▶ **Provided material**:
lemma gapsRec_shift (total s : Int) :
    ∀ (bs : List Int) (prev : Int),
      gapsRec (prev + s) total (bs.map (· + s)) = gapsRec prev (total - s) bs := by
  intro bs
  induction bs with
  | nil => intro prev; simp [gapsRec]; ring
  | cons b bs ih =>
      intro prev
      simp only [List.map_cons, gapsRec]
      rw [show b + s - (prev + s) - 1 = b - prev - 1 by ring, ih b]

lemma gapsRec_range (k : Nat) :
    ∀ prev : Int, gapsRec prev (prev + k + 1) (PySem.List.pyRange (prev + 1) (prev + 1 + k) 1)
      = List.replicate (k + 1) 0 := by
  induction k with
  | zero =>
      intro prev
      rw [show prev + 1 + (0:Nat) = prev + 1 by push_cast; ring, PySem.List.pyRange_one_eq_nil le_rfl]
      simp [gapsRec]
  | succ k ih =>
      intro prev
      rw [PySem.List.pyRange_one_cons (by push_cast; omega)]
      simp only [gapsRec]
      rw [show prev + 1 - prev - 1 = (0:Int) by ring,
          show prev + 1 + ((k+1:Nat):Int) = (prev + 1) + 1 + k by push_cast; ring,
          show prev + ((k+1:Nat):Int) + 1 = (prev + 1) + k + 1 by push_cast; ring,
          ih (prev + 1)]
      simp [List.replicate_succ]

-- the stars-and-bars list (ascending-lexicographic)
def sbList (m n : Int) : List (List Int) :=
  (PySem.List.combinations (PySem.List.pyRange 0 (n + m - 1) 1) (m - 1).toNat).map
    (gapsOf (n + m - 1))

def incHead : List Int → List Int
  | [] => []
  | x :: xs => (x + 1) :: xs

lemma pyRange_succ_shift (b : Int) :
    PySem.List.pyRange 1 (b + 1) 1 = (PySem.List.pyRange 0 b 1).map (· + 1) := by
  rw [PySem.List.pyRange_one, PySem.List.pyRange_one]
  rw [show b + 1 - 1 = b - 0 by ring, List.map_map]
  apply List.map_congr_left
  intro a _
  simp; ring

lemma sbList_one (n : Int) : sbList 1 n = [[n]] := by
  simp [sbList, PySem.List.combinations_zero, gapsOf]

lemma sbList_zero (m : Int) (hm : 1 ≤ m) : sbList m 0 = [List.replicate m.toNat 0] := by
  unfold sbList
  have hlen : (PySem.List.pyRange 0 (0 + m - 1) 1).length = (m - 1).toNat := by
    rw [PySem.List.length_pyRange_one]; omega
  rw [← hlen, PySem.List.combinations_length_self]
  rw [List.map_singleton, gapsOf_eq_gapsRec]
  have h := gapsRec_range (m - 1).toNat (-1)
  rw [Int.toNat_of_nonneg (by omega : (0:Int) ≤ m - 1)] at h
  rw [show (-1:Int) + (m - 1) + 1 = 0 + m - 1 by ring, show (-1:Int) + 1 = 0 by ring,
      show (0:Int) + (m - 1) = 0 + m - 1 by ring] at h
  rw [h, show (m-1).toNat + 1 = m.toNat by omega]

lemma sbList_rec (m n : Int) (hm : 2 ≤ m) (hn : 1 ≤ n) :
    sbList m n = ((sbList (m - 1) n).map (0 :: ·)) ++ ((sbList m (n - 1)).map incHead) := by
  unfold sbList
  have hN : (0:Int) < n + m - 1 := by omega
  have hr : (m - 1).toNat = (m - 2).toNat + 1 := by omega
  rw [hr, PySem.List.pyRange_one_cons hN, PySem.List.combinations_cons_succ]
  rw [show (0:Int) + 1 = 1 by ring, show n + m - 1 = (n + m - 2) + 1 by ring, pyRange_succ_shift,
      PySem.List.combinations_map, PySem.List.combinations_map]
  rw [show n + (m - 1) - 1 = n + m - 2 + 1 - 1 by ring, show (n - 1) + m - 1 = n + m - 2 + 1 - 1 by ring,
      show m - 1 - 1 = m - 2 by ring]
  rw [show n + m - 2 + 1 - 1 = n + m - 2 by ring]
  simp only [List.map_append, List.map_map]
  congr 1
  · -- first group: bars containing 0 (first part is 0)
    apply List.map_congr_left
    intro c hc
    simp only [Function.comp]
    rw [gapsOf_eq_gapsRec, gapsOf_eq_gapsRec]
    show gapsRec (-1) ((n+m-2)+1) (0 :: c.map (· + 1)) = 0 :: gapsRec (-1) (n + m - 2) c
    rw [show gapsRec (-1) ((n+m-2)+1) (0 :: c.map (· + 1))
          = (0 - (-1) - 1) :: gapsRec 0 ((n+m-2)+1) (c.map (· + 1)) from rfl]
    rw [show (0:Int) - (-1) - 1 = 0 by ring, show (0:Int) = -1 + 1 by ring]
    rw [gapsRec_shift]
    rw [show (n+m-2) + 1 - 1 = n + m - 2 by ring]
  · -- second group: bars all shifted by 1 (first part is incremented)
    apply List.map_congr_left
    intro c hc
    simp only [Function.comp]
    have hne : c ≠ [] := by
      have := PySem.List.length_of_mem_combinations hc
      intro h; rw [h] at this; simp at this
    obtain ⟨b, bs, rfl⟩ := List.exists_cons_of_ne_nil hne
    rw [gapsOf_eq_gapsRec, gapsOf_eq_gapsRec]
    show gapsRec (-1) ((n+m-2)+1) ((b+1) :: bs.map (· + 1)) = incHead (gapsRec (-1) (n + m - 2) (b :: bs))
    rw [show gapsRec (-1) ((n+m-2)+1) ((b+1) :: bs.map (· + 1))
          = (b + 1 - (-1) - 1) :: gapsRec (b+1) ((n+m-2)+1) (bs.map (· + 1)) from rfl]
    rw [show gapsRec (-1) (n + m - 2) (b :: bs)
          = (b - (-1) - 1) :: gapsRec b (n + m - 2) bs from rfl]
    show _ = ((b - (-1) - 1) + 1) :: gapsRec b (n + m - 2) bs
    rw [show b + 1 - (-1) - 1 = (b - (-1) - 1) + 1 from by ring]
    congr 1
    have := gapsRec_shift ((n+m-2)+1) 1 bs b
    rw [show (n+m-2) + 1 - 1 = n + m - 2 by ring] at this
    simpa using this
-- pv_equiv track=rewrite | github.com/ingktkhk/sfen_converter | sfen_converter.py | unpack_compact_row
-- ===== SOURCE A (Python) =====
-- def unpack_compact_row(row):
--     'Generate sfen string of @row, which has 0 for empty'
--     zrl = 0 # Zero Run Length
--     for s in row:
--         if not s:
--             zrl += 1
--         else:
--             if zrl:
--                 yield str(zrl)
--                 zrl = 0
--             yield s
--     if zrl:
--         yield str(zrl)
-- ===== SOURCE B (Python) =====
-- def unpack_compact_row(row):
--     'Generate sfen string of @row, which has 0 for empty'
--     row = list(row)
--     i, n = 0, len(row)
--     while i < n:
--         if row[i]:
--             yield row[i]
--             i += 1
--         else:
--             j = i
--             while j < n and not row[j]:
--                 j += 1
--             yield str(j - i)
--             i = j
-- ===== Notes on version B (the rewrite author's own statement) =====
-- stated objective: alternative
-- what changed: Replaces the incremental zero-run-length accumulator with a trailing flush by an index loop that, on hitting an empty cell, scans the whole run at once and emits its length immediately; non-empty cells are emitted directly.
import Mathlib
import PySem

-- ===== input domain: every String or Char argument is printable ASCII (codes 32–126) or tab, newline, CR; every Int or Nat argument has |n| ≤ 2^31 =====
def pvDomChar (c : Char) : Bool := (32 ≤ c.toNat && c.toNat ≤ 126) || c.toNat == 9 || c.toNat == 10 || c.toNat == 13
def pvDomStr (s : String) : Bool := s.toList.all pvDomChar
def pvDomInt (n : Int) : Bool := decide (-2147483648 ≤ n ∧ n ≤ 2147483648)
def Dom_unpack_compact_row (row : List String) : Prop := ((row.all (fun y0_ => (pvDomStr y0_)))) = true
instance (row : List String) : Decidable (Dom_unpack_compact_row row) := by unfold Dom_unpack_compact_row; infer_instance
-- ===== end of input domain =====

-- B replaces A's incremental zero-run counter (with trailing flush) by an index scan that
-- consumes each run of empties in one inner pass and emits its length immediately (objective: alternative).
-- Both A and B are Python generators; equivalence is about the sequence of yielded values (as a list).

-- ===== PORT A =====
-- A's loop: zrl accumulator, flushed before a non-empty cell and at the end.
def pvGoA : List String → Nat → List String
  | [], zrl => if zrl ≠ 0 then [PySem.Int.toStr (zrl : Int)] else []
  | s :: rest, zrl =>
    if s = "" then pvGoA rest (zrl + 1)
    else (if zrl ≠ 0 then [PySem.Int.toStr (zrl : Int)] else []) ++ s :: pvGoA rest 0

def unpack_compact_row (row : List String) : List String := pvGoA row 0

-- ===== PORT B =====
-- B's inner while loop 'while j < n and not row[j]: j += 1' : count the run of empties and return the remainder.
def pvSpanEmpty : List String → Nat × List String
  | [] => (0, [])
  | s :: rest =>
    if s = "" then ((pvSpanEmpty rest).1 + 1, (pvSpanEmpty rest).2)
    else (0, s :: rest)

theorem pvSpanEmpty_len_le : ∀ xs : List String, (pvSpanEmpty xs).2.length ≤ xs.length := by
  intro xs
  induction xs with
  | nil => simp [pvSpanEmpty]
  | cons s rest ih =>
    by_cases h : s = ""
    · simp [pvSpanEmpty, h]; omega
    · simp [pvSpanEmpty, h]

-- B's outer while loop over the index i.
def pvGoB : List String → List String
  | [] => []
  | s :: rest =>
    if s = "" then
      PySem.Int.toStr (((pvSpanEmpty (s :: rest)).1 : Int)) :: pvGoB (pvSpanEmpty (s :: rest)).2
    else s :: pvGoB rest
termination_by xs => xs.length
decreasing_by
  all_goals have := pvSpanEmpty_len_le rest
  all_goals simp [pvSpanEmpty, *]

def unpack_compact_row_alt (row : List String) : List String := pvGoB row

-- ===== PRECONDITION & SPEC =====
def Spec_unpack_compact_row (row : List String) (out : List String) : Prop := out = unpack_compact_row_alt row
instance (row : List String) (out : List String) : Decidable (Spec_unpack_compact_row row out) := by unfold Spec_unpack_compact_row; infer_instance

-- ===== CLAIM (what is proved, stated in full; the proofs are below) =====
def Claim_equal_unpack_compact_row : Prop := ∀ (row : List String), Dom_unpack_compact_row row → Spec_unpack_compact_row row (unpack_compact_row row)

-- ===== LEMMAS AND PROOFS =====
-- Joint invariant: with zero pending empties A's loop equals B's; with z+1 pending empties,
-- A's loop emits (z+1) plus the length of the leading empty run, then proceeds as B after that run.
theorem pvGoA_goB : ∀ xs : List String,
    pvGoA xs 0 = pvGoB xs ∧
    ∀ z : Nat, 0 < z → pvGoA xs z =
      PySem.Int.toStr (((z + (pvSpanEmpty xs).1 : Nat) : Int)) :: pvGoB (pvSpanEmpty xs).2 := by
  intro xs
  induction xs with
  | nil =>
    refine ⟨by simp [pvGoA, pvGoB], ?_⟩
    intro z hz
    simp [pvGoA, pvSpanEmpty, pvGoB, Nat.pos_iff_ne_zero.mp hz]
  | cons s rest ih =>
    by_cases h : s = ""
    · subst h
      have hA : ∀ z : Nat, pvGoA ("" :: rest) z = pvGoA rest (z + 1) := by
        intro z; simp [pvGoA]
      have hspan : pvSpanEmpty ("" :: rest) = ((pvSpanEmpty rest).1 + 1, (pvSpanEmpty rest).2) := by
        simp [pvSpanEmpty]
      refine ⟨?_, ?_⟩
      · rw [pvGoB.eq_def]
        simp only [hspan]
        rw [hA 0, ih.2 1 (by omega)]
        congr 2
        omega
      · intro z hz
        rw [hA z, ih.2 (z + 1) (by omega)]
        simp only [hspan]
        congr 3
        omega
    · have hspan : pvSpanEmpty (s :: rest) = (0, s :: rest) := by
        simp [pvSpanEmpty, h]
      refine ⟨?_, ?_⟩
      · rw [pvGoB.eq_def]
        simp [pvGoA, h, ih.1]
      · intro z hz
        rw [pvGoB.eq_def]
        simp only [pvGoA, hspan, if_neg h]
        simp [Nat.pos_iff_ne_zero.mp hz, ih.1]

-- ===== VERDICT (by name: the statement is the Claim_ definition above) =====
theorem unpack_compact_row_spec : Claim_equal_unpack_compact_row := by
  intro row _
  unfold Spec_unpack_compact_row unpack_compact_row unpack_compact_row_alt
  exact (pvGoA_goB row).1
-- pv_equiv track=rewrite | github.com/kevung/gbf | scripts/lib/board_predicates.py | can_hit_this_roll
-- ===== SOURCE A (Python) =====
-- from typing import Sequence
--
-- def _blot_positions_p1_coord(board_p2: Sequence[int]) -> list[int]:
--     """p2 blot positions, expressed in p1's coordinate system (1..24)."""
--     return [25 - j for j in range(1, 25) if board_p2[j] == 1]
--
-- def _p2_made_p1_coord(board_p2: Sequence[int]) -> set[int]:
--     """p2 made points (>=2), in p1's coordinate system."""
--     return {25 - j for j in range(1, 25) if board_p2[j] >= 2}
--
-- def can_hit_this_roll(
--     board_p1: Sequence[int],
--     board_p2: Sequence[int],
--     dice: Sequence[int] | None,
-- ) -> bool:
--     """Return True if p1 can hit a p2 blot on this roll.
--
--     Structural reachability only — does not enumerate legal move
--     sequences. Covers direct hits with each die, combined hits using
--     both dice with a non-blocked intermediate, and bar-entry hits.
--     Doubles are treated as a single direct die (the combined-direction
--     logic suffices for the theme threshold; false negatives on
--     4-step doubles hits are acceptable for theme classification).
--     """
--     if dice is None or len(dice) < 2:
--         return False
--     d1, d2 = int(dice[0]), int(dice[1])
--
--     blots = _blot_positions_p1_coord(board_p2)
--     if not blots:
--         return False
--
--     # Bar case — p1 must enter before hitting from the outfield. Bar
--     # entry lands at p1-points 25-die (i.e. d1 enters on point 25-d1 on
--     # the opponent home board).
--     if board_p1[0] > 0:
--         for d in {d1, d2}:
--             entry = 25 - d
--             if entry in blots:
--                 return True
--         return False
--
--     p1_pos = {i for i in range(1, 25) if board_p1[i] > 0}
--     p2_made = _p2_made_p1_coord(board_p2)
--
--     # Direct hits.
--     for y in blots:
--         for d in {d1, d2}:
--             src = y + d
--             if src <= 24 and src in p1_pos:
--                 return True
--
--     # Combined hit using both dice: checker at y+d1+d2, intermediate at
--     # y+d1 or y+d2 must not be a p2 made point.
--     if d1 != d2:
--         for y in blots:
--             src = y + d1 + d2
--             if src <= 24 and src in p1_pos:
--                 if (y + d1) <= 24 and (y + d1) not in p2_made:
--                     return True
--                 if (y + d2) <= 24 and (y + d2) not in p2_made:
--                     return True
--     else:
--         # Doubles: consider 2-step and 3-step hits as well, each
--         # intermediate checked against p2 made points.
--         d = d1
--         for y in blots:
--             for k in (2, 3, 4):
--                 src = y + k * d
--                 if src > 24 or src not in p1_pos:
--                     continue
--                 intermediates_clear = True
--                 for m in range(1, k):
--                     inter = y + m * d
--                     if inter in p2_made:
--                         intermediates_clear = False
--                         break
--                 if intermediates_clear:
--                     return True
--
--     return False
-- ===== SOURCE B (Python) =====
-- def can_hit_this_roll(board_p1, board_p2, dice):
--     """B: instead of scanning blots and probing checker sources (A), scan p1's
--     checkers once and build the set of squares reachable this roll, then test
--     it against the blot list.  Same guards and the same intermediate-point
--     rules, expressed from the checker side."""
--     if dice is None or len(dice) < 2:
--         return False
--     d1, d2 = int(dice[0]), int(dice[1])
--
--     blots = [25 - j for j in range(1, 25) if board_p2[j] == 1]
--     if not blots:
--         return False
--
--     if board_p1[0] > 0:
--         return 25 - d1 in blots or 25 - d2 in blots
--
--     made = {25 - j for j in range(1, 25) if board_p2[j] >= 2}
--
--     reachable = set()
--     for i in range(1, 25):
--         if board_p1[i] <= 0:
--             continue
--         reachable.add(i - d1)
--         reachable.add(i - d2)
--         if d1 != d2:
--             if (i - d2 <= 24 and i - d2 not in made) or \
--                (i - d1 <= 24 and i - d1 not in made):
--                 reachable.add(i - d1 - d2)
--         else:
--             for k in (2, 3, 4):
--                 if all(i - m * d1 not in made for m in range(1, k)):
--                     reachable.add(i - k * d1)
--
--     return any(y in reachable for y in blots)
-- ===== Notes on version B (the rewrite author's own statement) =====
-- stated objective: alternative
-- what changed: For the non-bar case, instead of scanning each blot and probing its possible source squares against a set of p1 points (A), B makes one pass over p1's occupied points building the set of all landing squares reachable this roll (applying the same intermediate-point rules from the checker side) and then tests the blots against that set.
import Mathlib
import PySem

▶ **About this task**:
What you give back should be only the lines of the records above, starting at the line with "simp [sbList, PySem.List.combinations_zero, gapsOf]" and ending at the line with "rw [h, show", restated word for word.

▶ **Solution to the problem**:
  simp [sbList, PySem.List.combinations_zero, gapsOf]

lemma sbList_zero (m : Int) (hm : 1 ≤ m) : sbList m 0 = [List.replicate m.toNat 0] := by
  unfold sbList
  have hlen : (PySem.List.pyRange 0 (0 + m - 1) 1).length = (m - 1).toNat := by
    rw [PySem.List.length_pyRange_one]; omega
  rw [← hlen, PySem.List.combinations_length_self]
  rw [List.map_singleton, gapsOf_eq_gapsRec]
  have h := gapsRec_range (m - 1).toNat (-1)
  rw [Int.toNat_of_nonneg (by omega : (0:Int) ≤ m - 1)] at h
  rw [show (-1:Int) + (m - 1) + 1 = 0 + m - 1 by ring, show (-1:Int) + 1 = 0 by ring,
      show (0:Int) + (m - 1) = 0 + m - 1 by ring] at h
  rw [h, show (m-1).toNat + 1 = m.toNat by omega]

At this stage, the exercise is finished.